=== Begin Enclosure ===

-- 'for k in keys: if ''.join(j[:len(k)]) == k: t = k'  (last match wins)
def calcPick (keys : List String) (j t : List Char) : List Char :=
  keys.foldl (fun acc k => if j.take k.length = k.toList then k.toList else acc) t

-- 'while len(j): … if t == '': return False; j = j[len(t):]'  (t carried over)
def calcMatch (keys : List String) (j t : List Char) : Bool :=
  if hj : j = [] then true
  else if ht : calcPick keys j t = [] then false
  else calcMatch keys (j.drop (calcPick keys j t).length) (calcPick keys j t)
termination_by j.length
decreasing_by
  simp only [List.length_drop]
  have h1 : 0 < j.length := List.length_pos_iff.mpr hj
  have h2 : 0 < (calcPick keys j t).length := List.length_pos_iff.mpr ht
  omega

theorem calcGo_dec (c : Char) (cs : List Char) :
    (((c :: cs).dropWhile (fun x => pvNumbers.contains x)).dropWhile
        (fun x => !pvNumbers.contains x)).length < (c :: cs).length := by
  by_cases h : pvNumbers.contains c
  · rw [List.dropWhile_cons_of_pos (by simpa using h)]
    have := List.length_dropWhile_le (fun x => !pvNumbers.contains x)
      (cs.dropWhile (fun x => pvNumbers.contains x))
    have := List.length_dropWhile_le (fun x => pvNumbers.contains x) cs
    simp only [List.length_cons]; omega
  · rw [List.dropWhile_cons_of_neg (by simpa using h),
      List.dropWhile_cons_of_pos (by simpa using h)]
    have := List.length_dropWhile_le (fun x => !pvNumbers.contains x) cs
    simp only [List.length_cons]; omega

-- 'while i < len(obj): …' second loop of A, one iteration = number run + op run
def calcGo (keys : List String) : List Char → Bool
  | [] => true
  | c :: cs =>
    let j := (c :: cs).takeWhile (fun x => pvNumbers.contains x)
    let r1 := (c :: cs).dropWhile (fun x => pvNumbers.contains x)
    if j ≠ [] ∧ calcFloatOk j = false then false
    else
      let j2 := r1.takeWhile (fun x => !pvNumbers.contains x)
      let r2 := r1.dropWhile (fun x => !pvNumbers.contains x)
      if calcMatch keys j2 [] then calcGo keys r2 else false
termination_by l => l.length
decreasing_by simpa using calcGo_dec c cs

def calc_check (obj : String) (keys : List String) : Bool :=
  let l := obj.toList
  -- symbol_set = set(''.join(keys))
  let sym := PySem.Set.ofList (PySem.Str.join "" keys).toList
  match calcLoop1 sym l 0 with
  | none => false
  | some par => if par ≠ 0 then false else calcGo keys l

-- ===== PORT B =====
-- running paren balance, never negative, zero at the end
def altBal : List Char → Int → Bool
  | [], bal => bal == 0
  | c :: cs, bal =>
    let b := bal + (if c = '(' then 1 else 0) - (if c = ')' then 1 else 0)
    if b < 0 then false else altBal cs b

-- 'while i < n and obj[i] in numbers: …' with dot/digit counters
def altNum : List Char → Nat → Nat → Nat × Nat × List Char
  | [], d, g => (d, g, [])
  | c :: cs, d, g =>
    if pvNumbers.contains c then
      if c = '.' then altNum cs (d + 1) g else altNum cs d (g + 1)
    else (d, g, c :: cs)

=== End Enclosure ===

Exercise details
Print exactly the line containing "calcGo keys l" and every line after it through the end of the records above, and nothing else.

Exercise response
  | some par => if par ≠ 0 then false else calcGo keys l

-- ===== PORT B =====
-- running paren balance, never negative, zero at the end
def altBal : List Char → Int → Bool
  | [], bal => bal == 0
  | c :: cs, bal =>
    let b := bal + (if c = '(' then 1 else 0) - (if c = ')' then 1 else 0)
    if b < 0 then false else altBal cs b

-- 'while i < n and obj[i] in numbers: …' with dot/digit counters
def altNum : List Char → Nat → Nat → Nat × Nat × List Char
  | [], d, g => (d, g, [])
  | c :: cs, d, g =>
    if pvNumbers.contains c then
      if c = '.' then altNum cs (d + 1) g else altNum cs d (g + 1)
    else (d, g, c :: cs)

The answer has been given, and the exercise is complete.